Tag: betão armado

As movimentações térmicas de um material estão relacionadas com as propriedades físicas do mesmo e com a intensidade da variação da temperatura, a magnitude das tensões desenvolvidas é função da intensidade da movimentação, do grau de restrição imposto pelos vínculos a esta movimentação e das propriedades elásticas do material.

As fendas de origem térmica podem também surgir por movimentações diferenciadas entre componentes de um elemento, entre elementos de um sistema e entre regiões distintas de um mesmo material. As principais movimentações diferenciadas ocorrem em função de:

  • junção de materiais com diferentes coeficientes de dilatação térmica, sujeito às mesmas variações de temperatura (por exemplo, movimentações diferenciadas entre argamassa de assentamento e componentes de alvenaria);
  • exposição de elementos a diferentes solicitações térmicas naturais (por exemplo, cobertura em relação às paredes de uma edificação);
  • gradiente de temperatura ao longo de um mesmo componente (por exemplo, gradiente entre a face exposta e a face protegida de uma laje de cobertura).

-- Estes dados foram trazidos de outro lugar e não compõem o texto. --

-- ===== VERDICT (by name: the statement is the Claim_ definition above) =====
theorem categorize_parameters_spec : Claim_equal_categorize_parameters := by
  intro headers data _
  unfold Spec_categorize_parameters categorize_parameters categorize_parameters_alt
  rw [pvFoldA_eq]
  generalize hlows : (headers.filter (fun h => !(h == ""))).map PySem.Str.lower = lows
  have hmem : ∀ c ∈ lows.map pvClassify,
      c ∈ ["weights", "thresholds", "timeframes", "indicators", "configuration", "validation", "other"] := by
    intro c hc
    obtain ⟨h, _, rfl⟩ := List.mem_map.mp hc
    exact pvClassify_mem h
  have hinit : pvInitCats = PySem.Dict.mk [("weights", 0), ("thresholds", 0), ("timeframes", 0),
      ("indicators", 0), ("configuration", 0), ("validation", 0), ("other", 0)] := by decide
  rw [hinit, pvFoldA_items_gen _ hmem]
  simp only [pvCategories, List.foldl_cons, List.foldl_nil, pvStageB,
    show (["weight", "allocation", "ratio", "proportion"] : List String) = pvWeightKw from rfl,
    show (["threshold", "limit", "min", "max", "range"] : List String) = pvThresholdKw from rfl,
    show (["timeframe", "period", "window", "interval", "time"] : List String) = pvTimeframeKw from rfl,
    show (["indicator", "signal", "analysis", "calculation"] : List String) = pvIndicatorKw from rfl,
    show (["config", "setting", "parameter", "option", "enable"] : List String) = pvConfigKw from rfl,
    show (["validation", "check", "verify", "test", "rule"] : List String) = pvValidationKw from rfl]
  rw [pvB_items]
  simp only [zero_add, List.cons.injEq, Prod.mk.injEq, true_and, and_true]
  refine ⟨?_, ?_, ?_, ?_, ?_, ?_, ?_⟩
  · rw [pvLenDrop, pvCountClassify _ _ _ pvPoint1]
  · rw [pvLenDrop]; simp only [List.countP_filter]; rw [pvCountClassify _ _ _ pvPoint2]
  · rw [pvLenDrop]; simp only [List.countP_filter]; rw [pvCountClassify _ _ _ pvPoint3]
  · rw [pvLenDrop]; simp only [List.countP_filter]; rw [pvCountClassify _ _ _ pvPoint4]
  · rw [pvLenDrop]; simp only [List.countP_filter]; rw [pvCountClassify _ _ _ pvPoint5]
  · rw [pvLenDrop]; simp only [List.countP_filter]; rw [pvCountClassify _ _ _ pvPoint6]
  · rw [← List.countP_eq_length_filter]; simp only [List.countP_filter]; rw [pvCountClassify _ _ _ pvPoint7]
-- pv_equiv track=rewrite | github.com/delaanthonio/hackerrank | algorithm/string/valid_string/solution.py | is_valid_string
-- ===== SOURCE A (Python) =====
-- from collections import defaultdict
--
-- def is_valid_string(string: str) -> bool:
--     """Determine if a string is valid."""
--
--     if not string:
--         return False
--
--     characters = defaultdict(int)
--
--     for char in string:
--         characters[char] += 1
--
--     counts = defaultdict(int)
--
--     for value in characters.values():
--         counts[value] += 1
--
--     if len(counts) == 1:
--         return True
--
--     if len(counts) == 2:
--         return 1 in counts.values()
--
--     return False
-- ===== SOURCE B (Python) =====
-- def is_valid_string(string: str) -> bool:
--     """Determine if a string is valid."""
--     if not string:
--         return False
--     freq = {}
--     for ch in string:
--         freq[ch] = freq.get(ch, 0) + 1
--     vals = list(freq.values())
--     lo = min(vals)
--     hi = max(vals)
--     if lo == hi:
--         return True
--     if any(v != lo and v != hi for v in vals):
--         return False
--     return vals.count(lo) == 1 or vals.count(hi) == 1
-- ===== Notes on version B (the rewrite author's own statement) =====
-- stated objective: alternative
-- what changed: B drops A's second counting dict (the counts-of-counts histogram) and instead decides validity from min/max of the frequency values plus two count calls over the same value list.
import Mathlib
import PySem

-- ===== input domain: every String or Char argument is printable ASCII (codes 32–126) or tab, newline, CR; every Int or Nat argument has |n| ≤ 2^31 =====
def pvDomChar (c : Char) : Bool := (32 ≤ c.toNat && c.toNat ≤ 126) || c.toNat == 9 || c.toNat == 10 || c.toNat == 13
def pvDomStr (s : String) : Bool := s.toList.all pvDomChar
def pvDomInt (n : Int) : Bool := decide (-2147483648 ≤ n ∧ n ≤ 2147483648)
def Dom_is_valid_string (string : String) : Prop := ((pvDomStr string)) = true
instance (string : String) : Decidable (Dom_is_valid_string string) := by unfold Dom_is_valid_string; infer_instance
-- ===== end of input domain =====

-- B replaces A's second counting dict (counts-of-counts) by a min/max scan over the
-- frequency values plus two count calls — a different decomposition of the same test (objective: alternative).

-- ===== PORT A =====
def is_valid_string (string : String) : Bool :=
  let L := string.toList
  if L = [] then false
  else
    let characters := L.foldl (fun d c => d.modify c 0 (· + (1:Int))) PySem.Dict.empty
    let counts := characters.values.foldl (fun d v => d.modify v 0 (· + (1:Int))) PySem.Dict.empty
    if counts.size = 1 then true
    else if counts.size = 2 then decide ((1:Int) ∈ counts.values)
    else false

-- ===== PORT B =====
def is_valid_string_alt (string : String) : Bool :=
  let L := string.toList
  if L = [] then false
  else
    let freq := L.foldl (fun d c => d.insert c (d.getD c 0 + (1:Int))) PySem.Dict.empty
    let vals := freq.values
    -- vals is nonempty under the guard, so `.getD 0` never supplies the default
    let lo : Int := (PySem.List.min? vals (fun v => v)).getD 0
    let hi : Int := (PySem.List.max? vals (fun v => v)).getD 0
    if lo = hi then true
    else if vals.any (fun v => decide (v ≠ lo ∧ v ≠ hi)) then false
    else decide (vals.count lo = 1 ∨ vals.count hi = 1)

-- ===== PRECONDITION & SPEC =====
def Spec_is_valid_string (string : String) (out : Bool) : Prop := out = is_valid_string_alt string
instance (string : String) (out : Bool) : Decidable (Spec_is_valid_string string out) := by unfold Spec_is_valid_string; infer_instance

-- ===== CLAIM (what is proved, stated in full; the proofs are below) =====
def Claim_equal_is_valid_string : Prop := ∀ (string : String), Dom_is_valid_string string → Spec_is_valid_string string (is_valid_string string)

-- ===== LEMMAS AND PROOFS =====

-- The common tail: A's counts-of-counts decision equals B's min/max decision on any
-- nonempty list of frequency values.
theorem pv_tails_eq (V : List Int) (hV : V ≠ []) :
    (let counts := V.foldl (fun d v => d.modify v 0 (· + (1:Int))) PySem.Dict.empty
     if counts.size = 1 then true
     else if counts.size = 2 then decide ((1:Int) ∈ counts.values)
     else false)
    =
    (let lo : Int := (PySem.List.min? V (fun v => v)).getD 0
     let hi : Int := (PySem.List.max? V (fun v => v)).getD 0
     if lo = hi then true
     else if V.any (fun v => decide (v ≠ lo ∧ v ≠ hi)) then false
     else decide (V.count lo = 1 ∨ V.count hi = 1)) := by
  obtain ⟨m, hm⟩ : ∃ m, PySem.List.min? V (fun v => v) = some m := by
    cases hmo : PySem.List.min? V (fun v => v) with
    | none => exact absurd ((PySem.List.min?_eq_none_iff V (fun v => v)).mp hmo) hV
    | some m => exact ⟨m, rfl⟩
  obtain ⟨M, hM⟩ : ∃ M, PySem.List.max? V (fun v => v) = some M := by
    cases hMo : PySem.List.max? V (fun v => v) with
    | none => exact absurd ((PySem.List.max?_eq_none_iff V (fun v => v)).mp hMo) hV
    | some M => exact ⟨M, rfl⟩
  have hmV : m ∈ V := PySem.List.min?_mem hm
  have hMV : M ∈ V := PySem.List.max?_mem hM
  have hmin : ∀ y ∈ V, m ≤ y := PySem.List.min?_isMin hm
  have hmax : ∀ y ∈ V, y ≤ M := PySem.List.max?_isMax hM
  obtain ⟨D, hDdef⟩ : ∃ D, PySem.Set.ofList V = D := ⟨_, rfl⟩
  have hmemD : ∀ x : Int, x ∈ D ↔ x ∈ V := by
    intro x; rw [← hDdef]; exact PySem.Set.mem_ofList V x
  have hnd : D.Nodup := hDdef ▸ PySem.Set.nodup_ofList V
  have hcnt : V.foldl (fun d v => d.modify v 0 (· + (1:Int))) PySem.Dict.empty
      = PySem.Dict.counter V := (PySem.Dict.counter_eq_foldl V).symm
  have hsize : (PySem.Dict.counter V).size = D.length := by
    simp [PySem.Dict.size, PySem.Dict.items_counter, hDdef]
  have hvals : (PySem.Dict.counter V).values = D.map (fun k => (V.count k : Int)) := by
    simp [PySem.Dict.values, PySem.Dict.items_counter, hDdef]
  simp only [hcnt, hsize, hvals, hm, hM, Option.getD_some]
  have helem : ∀ v ∈ V, v ∈ D := fun v hv => (hmemD v).mpr hv
  rcases D with _ | ⟨a, _ | ⟨b, _ | ⟨c, rest⟩⟩⟩
  · -- impossible: V nonempty
    obtain ⟨v, t, rfl⟩ := List.exists_cons_of_ne_nil hV
    simpa using helem v (by simp)
  · -- one distinct value: both sides true
    have hma : m = a := by simpa using helem m hmV
    have hMa : M = a := by simpa using helem M hMV
    simp [hma, hMa]
  · -- two distinct values
    have hab : a ≠ b := by simp [List.nodup_cons] at hnd; tauto
    have ha : a ∈ V := (hmemD a).mp (by simp)
    have hb : b ∈ V := (hmemD b).mp (by simp)
    have hm2 : m = a ∨ m = b := by simpa using helem m hmV
    have hM2 : M = a ∨ M = b := by simpa using helem M hMV
    have hneq : m ≠ M := by
      intro hEq
      have h1 := hmin a ha; have h2 := hmax a ha
      have h3 := hmin b hb; have h4 := hmax b hb
      exact hab (by omega)
    have helem2 : ∀ v ∈ V, v = a ∨ v = b := fun v hv => by simpa using helem v hv
    rw [if_neg hneq]
    rcases hm2 with rfl | rfl <;> rcases hM2 with hM2 | hM2
    · exact absurd hM2.symm hneq
    · subst hM2
      have hany : V.any (fun v => decide (v ≠ m ∧ v ≠ M)) = false := by
        rw [List.any_eq_false]
        intro v hv
        rcases helem2 v hv with rfl | rfl <;> simp
      rw [hany]
      simp only [Bool.false_eq_true, if_false, List.map_cons, List.map_nil,
        List.mem_cons, List.not_mem_nil, or_false]
      apply decide_eq_decide.mpr
      omega
    · subst hM2
      have hany : V.any (fun v => decide (v ≠ m ∧ v ≠ M)) = false := by
        rw [List.any_eq_false]
        intro v hv
        rcases helem2 v hv with rfl | rfl <;> simp
      rw [hany]
      simp only [Bool.false_eq_true, if_false, List.map_cons, List.map_nil,
        List.mem_cons, List.not_mem_nil, or_false]
      apply decide_eq_decide.mpr
      omega
    · exact absurd hM2.symm hneq
  · -- three or more distinct values: both sides false
    have hnd' : a ≠ b ∧ a ≠ c ∧ b ≠ c := by
      simp [List.nodup_cons] at hnd; tauto
    obtain ⟨hab, hac, hbc⟩ := hnd'
    have ha : a ∈ V := (hmemD a).mp (by simp)
    have hb : b ∈ V := (hmemD b).mp (by simp)
    have hc : c ∈ V := (hmemD c).mp (by simp)
    have hneq : m ≠ M := by
      intro hEq
      have h1 := hmin a ha; have h2 := hmax a ha
      have h3 := hmin b hb; have h4 := hmax b hb
      exact hab (by omega)
    have hex : ∃ v, v ∈ V ∧ v ≠ m ∧ v ≠ M := by
      by_contra hcon
      push Not at hcon
      have Ha : a = m ∨ a = M := (eq_or_ne a m).imp_right (hcon a ha)
      have Hb : b = m ∨ b = M := (eq_or_ne b m).imp_right (hcon b hb)
      have Hc : c = m ∨ c = M := (eq_or_ne c m).imp_right (hcon c hc)
      rcases Ha with h1 | h1 <;> rcases Hb with h2 | h2 <;> rcases Hc with h3 | h3 <;> omega
    obtain ⟨v, hvV, hv1, hv2⟩ := hex
    have hany : V.any (fun v => decide (v ≠ m ∧ v ≠ M)) = true :=
      List.any_eq_true.mpr ⟨v, hvV, by simp [hv1, hv2]⟩
    rw [if_neg hneq, hany]
    simp

-- The frequency dict of a nonempty string has a nonempty value list.
theorem pv_values_ne_nil (L : List Char) (h : L ≠ []) :
    (PySem.Dict.counter L).values ≠ [] := by
  obtain ⟨x, t, rfl⟩ := List.exists_cons_of_ne_nil h
  intro hcon
  have hx : x ∈ PySem.Set.ofList (x :: t) := (PySem.Set.mem_ofList _ x).mpr (by simp)
  have hlen : (PySem.Dict.counter (x :: t)).values.length
      = (PySem.Set.ofList (x :: t)).length := by
    simp [PySem.Dict.values, PySem.Dict.items_counter]
  rcases hD : PySem.Set.ofList (x :: t) with _ | _
  · rw [hD] at hx; simp at hx
  · rw [hcon, hD] at hlen; simp at hlen

-- ===== VERDICT (by name: the statement is the Claim_ definition above) =====
theorem is_valid_string_spec : Claim_equal_is_valid_string := by
  intro s _
  unfold Spec_is_valid_string is_valid_string is_valid_string_alt
  by_cases h : s.toList = []
  · simp [h]
  · simp only [h, if_false]
    exact pv_tails_eq ((PySem.Dict.counter s.toList).values) (pv_values_ne_nil _ h)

No caso das movimentações térmicas diferenciadas é importante considerar-se não só a amplitude da movimentação, como também a rapidez com que esta ocorre. Se ela for gradual e lenta muitas vezes um material que apresenta menor resposta ou que é menos solicitado às variações da temperatura pode absorver movimentações mais intensas do que um material ou componente a ele justaposto, o mesmo pode não ocorrer se a movimentação for brusca.

Por outro lado, alguns materiais também podem sofrer fadiga pela ação de ciclos alternados de carregamento – descarregamento ou por solicitações alternadas de tração – compressão.

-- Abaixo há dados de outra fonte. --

-- pv_equiv track=rewrite | github.com/mithuleshkurale/ML4T_PR8 | StrategyLearner.py | determineBestPositions
-- ===== SOURCE A (Python) =====
-- def determineBestPositions(positions):
--     best_pos = {}
--     for pos in positions:
--         cash_holding = pos[0]
--         net_holdings = pos[1]
--         # update the record if new cash val for existing net holdings is greater
--         if net_holdings in best_pos and cash_holding > best_pos[net_holdings][0]:
--             best_pos[net_holdings] = pos
--         elif net_holdings not in best_pos:
--             best_pos[net_holdings] = pos
--
--     return list(best_pos.values())
-- ===== SOURCE B (Python) =====
-- def determineBestPositions(positions):
--     # group positions by net_holdings (first-appearance key order), then
--     # reduce each group with max (first maximal element = earliest on ties)
--     groups = {}
--     for pos in positions:
--         groups.setdefault(pos[1], []).append(pos)
--     return [max(group, key=lambda p: p[0]) for group in groups.values()]
-- ===== Notes on version B (the rewrite author's own statement) =====
-- stated objective: alternative
-- what changed: Replaces A's running in-place best-per-key update with a group-then-reduce shape: one pass building a dict of per-net_holdings groups, then max(group, key=cash) per group.
import Mathlib
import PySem

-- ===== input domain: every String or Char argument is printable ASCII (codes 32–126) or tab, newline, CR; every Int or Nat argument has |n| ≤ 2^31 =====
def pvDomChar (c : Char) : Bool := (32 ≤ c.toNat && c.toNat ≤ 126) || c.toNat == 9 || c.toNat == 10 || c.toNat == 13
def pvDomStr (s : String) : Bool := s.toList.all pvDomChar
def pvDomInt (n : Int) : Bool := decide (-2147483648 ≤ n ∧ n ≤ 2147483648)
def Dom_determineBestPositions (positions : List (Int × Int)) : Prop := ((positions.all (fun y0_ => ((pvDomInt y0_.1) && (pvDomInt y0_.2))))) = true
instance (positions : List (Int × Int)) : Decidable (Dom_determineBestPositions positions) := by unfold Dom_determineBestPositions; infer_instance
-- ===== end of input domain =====

-- B replaces A's running in-place best-per-key update by a group-by-key pass followed by a
-- per-group max (first maximal element); same cost, different decomposition.


-- ===== PORT A =====
-- the getD default (0, 0) is never the value used: the branch reads best_pos[net] only when contains
def determineBestPositions (positions : List (Int × Int)) : List (Int × Int) :=
  (positions.foldl
    (fun best_pos pos =>
      if best_pos.contains pos.2 ∧ pos.1 > (best_pos.getD pos.2 (0, 0)).1 then
        best_pos.insert pos.2 pos
      else if ¬ best_pos.contains pos.2 then
        best_pos.insert pos.2 pos
      else
        best_pos)
    PySem.Dict.empty).values

-- ===== PORT B =====
-- groups.setdefault(pos[1], []).append(pos) = modify pos.2 [] (· ++ [pos]);
-- Python max raises on []: every group is nonempty by construction, so max? is always some and
-- filterMap drops nothing (exactly the list comprehension over groups.values())
def determineBestPositions_alt (positions : List (Int × Int)) : List (Int × Int) :=
  let groups := positions.foldl
    (fun g pos => g.modify pos.2 [] (fun grp => grp ++ [pos])) PySem.Dict.empty
  groups.values.filterMap (fun grp => PySem.List.max? grp (fun p => p.1))

-- ===== PRECONDITION & SPEC =====
def Spec_determineBestPositions (positions : List (Int × Int)) (out : List (Int × Int)) : Prop := out = determineBestPositions_alt positions
instance (positions : List (Int × Int)) (out : List (Int × Int)) : Decidable (Spec_determineBestPositions positions out) := by unfold Spec_determineBestPositions; infer_instance

-- ===== CLAIM (what is proved, stated in full; the proofs are below) =====
def Claim_equal_determineBestPositions : Prop := ∀ (positions : List (Int × Int)), Dom_determineBestPositions positions → Spec_determineBestPositions positions (determineBestPositions positions)

-- ===== LEMMAS AND PROOFS =====

-- the value B's per-group max produces, as a total function (groups are nonempty)
def bestOf (grp : List (Int × Int)) : Int × Int :=
  (PySem.List.max? grp (fun p => p.1)).getD (0, 0)

def stepA (d : PySem.Dict Int (Int × Int)) (pos : Int × Int) : PySem.Dict Int (Int × Int) :=
  if d.contains pos.2 ∧ pos.1 > (d.getD pos.2 (0, 0)).1 then d.insert pos.2 pos
  else if ¬ d.contains pos.2 then d.insert pos.2 pos
  else d

def stepB (g : PySem.Dict Int (List (Int × Int))) (pos : Int × Int) : PySem.Dict Int (List (Int × Int)) :=
  g.modify pos.2 [] (fun grp => grp ++ [pos])

-- the invariant tying A's dict to B's dict of groups
def BDInv (d : PySem.Dict Int (Int × Int)) (g : PySem.Dict Int (List (Int × Int))) : Prop :=
  d.items = g.items.map (fun p => (p.1, bestOf p.2)) ∧ (∀ p ∈ g.items, p.2 ≠ []) ∧ g.keys.Nodup

theorem max?_append_singleton (grp : List (Int × Int)) (x : Int × Int) :
    PySem.List.max? (grp ++ [x]) (fun p => p.1)
      = match PySem.List.max? grp (fun p => p.1) with
        | none => some x
        | some m => if m.1 < x.1 then some x else some m := by
  unfold PySem.List.max?
  rw [List.foldl_append]
  generalize List.foldl _ none grp = acc
  cases acc <;> simp

theorem max?_of_ne_nil (grp : List (Int × Int)) (h : grp ≠ []) :
    PySem.List.max? grp (fun p => p.1) = some (bestOf grp) := by
  cases hm : PySem.List.max? grp (fun p => p.1) with
  | none => exact absurd ((PySem.List.max?_eq_none_iff grp _).mp hm) h
  | some m => simp [bestOf, hm]

theorem bestOf_singleton (x : Int × Int) : bestOf [x] = x := by
  simp [bestOf, PySem.List.max?]

theorem bestOf_append_singleton (grp : List (Int × Int)) (x : Int × Int) (h : grp ≠ []) :
    bestOf (grp ++ [x]) = if (bestOf grp).1 < x.1 then x else bestOf grp := by
  rw [bestOf, max?_append_singleton, max?_of_ne_nil grp h]
  show (if (bestOf grp).1 < x.1 then some x else some (bestOf grp)).getD (0, 0) = _
  split <;> rfl

theorem inv_step (d : PySem.Dict Int (Int × Int)) (g : PySem.Dict Int (List (Int × Int)))
    (pos : Int × Int) (h : BDInv d g) : BDInv (stepA d pos) (stepB g pos) := by
  obtain ⟨hitems, hne, hnd⟩ := h
  have hkeys : d.keys = g.keys := by
    simp only [PySem.Dict.keys, hitems, List.map_map]; rfl
  have hdnd : d.keys.Nodup := hkeys ▸ hnd
  have hcont : d.contains pos.2 = g.contains pos.2 := by
    rw [PySem.Dict.contains_eq_decide_mem_keys, PySem.Dict.contains_eq_decide_mem_keys, hkeys]
  simp only [stepA, stepB, PySem.Dict.modify]
  cases hc : g.contains pos.2 with
  | false =>
    rw [PySem.Dict.getD_of_not_contains _ _ hc]
    rw [if_neg (by simp [hcont, hc]), if_pos (by simp [hcont, hc])]
    refine ⟨?_, ?_, ?_⟩
    · rw [PySem.Dict.items_insert_of_not_contains _ _ (hcont.trans hc),
          PySem.Dict.items_insert_of_not_contains _ _ hc]
      simp [hitems, bestOf_singleton]
    · intro p hp
      rcases (List.mem_append.mp ((PySem.Dict.items_insert_of_not_contains _ _ hc) ▸ hp)) with h1 | h1
      · exact hne p h1
      · simp at h1; simp [h1]
    · rw [PySem.Dict.keys_insert_of_not_contains _ _ hc]
      refine List.Nodup.append hnd (List.nodup_singleton _) ?_
      intro a ha hb
      simp at hb; subst hb
      have : g.contains pos.2 = true := by
        rw [PySem.Dict.contains_eq_decide_mem_keys]; simpa using ha
      simp [hc] at this
  | true =>
    obtain ⟨grp, hget⟩ : ∃ v, g.get? pos.2 = some v := by
      have := PySem.Dict.contains_eq_isSome_get? g pos.2
      rw [hc] at this
      exact Option.isSome_iff_exists.mp this.symm
    have hgetD : g.getD pos.2 [] = grp := PySem.Dict.getD_of_get?_eq_some _ _ hget
    have hmem : (pos.2, grp) ∈ g.items := PySem.Dict.mem_items_of_get?_eq_some _ hget
    have hgrpne : grp ≠ [] := hne _ hmem
    have hdmem : (pos.2, bestOf grp) ∈ d.items := by
      rw [hitems]; exact List.mem_map_of_mem hmem
    have hdgetD : d.getD pos.2 (0, 0) = bestOf grp :=
      PySem.Dict.getD_of_mem_items _ hdmem hdnd _
    have huniq : ∀ p ∈ g.items, p.1 = pos.2 → p = (pos.2, grp) := by
      intro p hp hpk
      have : g.get? pos.2 = some p.2 :=
        (PySem.Dict.get?_eq_some_iff_mem_items g pos.2 p.2 hnd).mpr (by rw [← hpk]; exact hp)
      rw [hget] at this
      obtain rfl : grp = p.2 := by injection this
      exact Prod.ext hpk rfl
    rw [hgetD]
    by_cases hgt : (bestOf grp).1 < pos.1
    · rw [if_pos ⟨hcont.trans hc, by rw [hdgetD]; exact hgt⟩]
      refine ⟨?_, ?_, ?_⟩
      · rw [PySem.Dict.items_insert_of_contains _ _ (hcont.trans hc),
            PySem.Dict.items_insert_of_contains _ _ hc, hitems, List.map_map, List.map_map]
        refine List.map_congr_left ?_
        intro p hp
        simp only [Function.comp]
        by_cases hk : p.1 = pos.2
        · have hp2 : p = (pos.2, grp) := huniq p hp hk
          subst hp2
          simp [bestOf_append_singleton _ _ hgrpne, hgt]
        · simp [hk]
      · intro p hp
        rw [PySem.Dict.items_insert_of_contains _ _ hc] at hp
        obtain ⟨q, hq, rfl⟩ := List.mem_map.mp hp
        by_cases hk : q.1 = pos.2
        · simp [hk]
        · simp [hk]; exact hne q hq
      · rw [PySem.Dict.keys_insert_of_contains _ _ hc]; exact hnd
    · rw [if_neg (by rw [hdgetD]; exact fun ⟨_, h2⟩ => hgt h2),
          if_neg (by simp [hcont, hc])]
      refine ⟨?_, ?_, ?_⟩
      · rw [PySem.Dict.items_insert_of_contains _ _ hc, hitems, List.map_map]
        refine List.map_congr_left ?_
        intro p hp
        simp only [Function.comp]
        by_cases hk : p.1 = pos.2
        · have hp2 : p = (pos.2, grp) := huniq p hp hk
          subst hp2
          simp [bestOf_append_singleton _ _ hgrpne, hgt]
        · simp [hk]
      · intro p hp
        rw [PySem.Dict.items_insert_of_contains _ _ hc] at hp
        obtain ⟨q, hq, rfl⟩ := List.mem_map.mp hp
        by_cases hk : q.1 = pos.2
        · simp [hk]
        · simp [hk]; exact hne q hq
      · rw [PySem.Dict.keys_insert_of_contains _ _ hc]; exact hnd

theorem inv_fold (l : List (Int × Int)) (d : PySem.Dict Int (Int × Int))
    (g : PySem.Dict Int (List (Int × Int))) (h : BDInv d g) :
    BDInv (l.foldl stepA d) (l.foldl stepB g) := by
  induction l generalizing d g with
  | nil => exact h
  | cons x t ih => exact ih _ _ (inv_step d g x h)

-- ===== VERDICT (by name: the statement is the Claim_ definition above) =====
theorem determineBestPositions_spec : Claim_equal_determineBestPositions := by
  intro positions _
  show (positions.foldl stepA PySem.Dict.empty).values
      = ((positions.foldl stepB PySem.Dict.empty).values).filterMap
          (fun grp => PySem.List.max? grp (fun p => p.1))
  obtain ⟨hitems, hne, _⟩ :=
    inv_fold positions PySem.Dict.empty PySem.Dict.empty ⟨rfl, by simp [PySem.Dict.empty], by simp [PySem.Dict.empty, PySem.Dict.keys]⟩
  simp only [PySem.Dict.values, hitems, List.map_map, List.filterMap_map, Function.comp]
  have hfm := List.filterMap_congr
    (l := (List.foldl stepB PySem.Dict.empty positions).items)
    (f := fun p : Int × List (Int × Int) => PySem.List.max? p.2 (fun q => q.1))
    (g := fun p : Int × List (Int × Int) => some (bestOf p.2))
    (fun p hp => max?_of_ne_nil p.2 (hne p hp))
  rw [hfm, show (fun p : Int × List (Int × Int) => some (bestOf p.2))
        = some ∘ (fun p : Int × List (Int × Int) => bestOf p.2) from rfl,
      List.filterMap_eq_map]
  rfl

Todos os materiais empregados nas construções estão sujeitos a dilatações com a subida de temperatura, e as contrações com a sua descida. A intensidade desta variação dimensional, para uma dada variação de temperatura, varia de material para material. Para quantificar as movimentações sofridas por um componente, além das suas propriedades físicas, deve conhecer-se o ciclo de temperatura a que está sujeito e determinar também a velocidade de ocorrência das mudanças térmicas, como no caso de alguns selantes que possuem pouca capacidade de acomodação de movimentos bruscos.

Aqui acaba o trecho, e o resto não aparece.